◆ Task statement: Collect every line of the records below that contains the word "with".
Content starts
theorem pvMsort_pairwise (items : List PvRec)
    (hd : items.Pairwise (fun a b => pvKeyR a ≠ pvKeyR b)) :
    (pvMsort items).Pairwise (fun a b => pvKeyR a < pvKeyR b) := by
  fun_induction pvMsort with
  | case1 items h =>
      match items, h with
      | [], _ => exact List.Pairwise.nil
      | [x], _ => exact List.pairwise_singleton _ x
  | case2 items h mid ih1 ih2 =>
      have hsplit := (List.take_append_drop mid items) ▸ hd
      rw [List.pairwise_append] at hsplit
      refine pvMerge_pairwise _ _ (ih1 hsplit.1) (ih2 hsplit.2.1) ?_
      intro a ha b hb
      exact hsplit.2.2 a ((pvMsort_perm _).mem_iff.1 ha) b ((pvMsort_perm _).mem_iff.1 hb)

theorem pvMsort_eq_sorted (items : List PvRec)
    (hd : items.Pairwise (fun a b => pvKeyR a ≠ pvKeyR b)) :
    pvMsort items = PySem.List.sorted items pvKeyR :=
  (PySem.List.sorted_eq_of_perm_of_pairwise_lt items (pvMsort items) pvKeyR
    (pvMsort_perm items) (pvMsort_pairwise items hd)).symm

-- ---- sorting through a map (decorate/undecorate) ----

theorem pv_insertBy_map {α β : Type} (bf : α → α → Bool) (f : β → α) (x : β) (ys : List β) :
    PySem.List.insertBy bf (f x) (ys.map f)
      = (PySem.List.insertBy (fun a b => bf (f a) (f b)) x ys).map f := by
  induction ys with
  | nil => rfl
  | cons y ys ih =>
    simp only [List.map_cons, PySem.List.insertBy]
    by_cases h : bf (f x) (f y) = true <;> simp [h, ih]

theorem pv_foldl_insertBy_map {α β : Type} (bf : α → α → Bool) (f : β → α)
    (xs : List β) (acc : List β) :
    List.foldl (fun acc x => PySem.List.insertBy bf x acc) (acc.map f) (xs.map f)
      = (List.foldl (fun acc x => PySem.List.insertBy (fun a b => bf (f a) (f b)) x acc) acc xs).map f := by
  induction xs generalizing acc with
  | nil => rfl
  | cons x xs ih =>
    simp only [List.map_cons, List.foldl_cons]
    rw [pv_insertBy_map, ih]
Content ends
◆ Result of this exercise:
  fun_induction pvMsort with
      match items, h with
  induction ys with
  induction xs generalizing acc with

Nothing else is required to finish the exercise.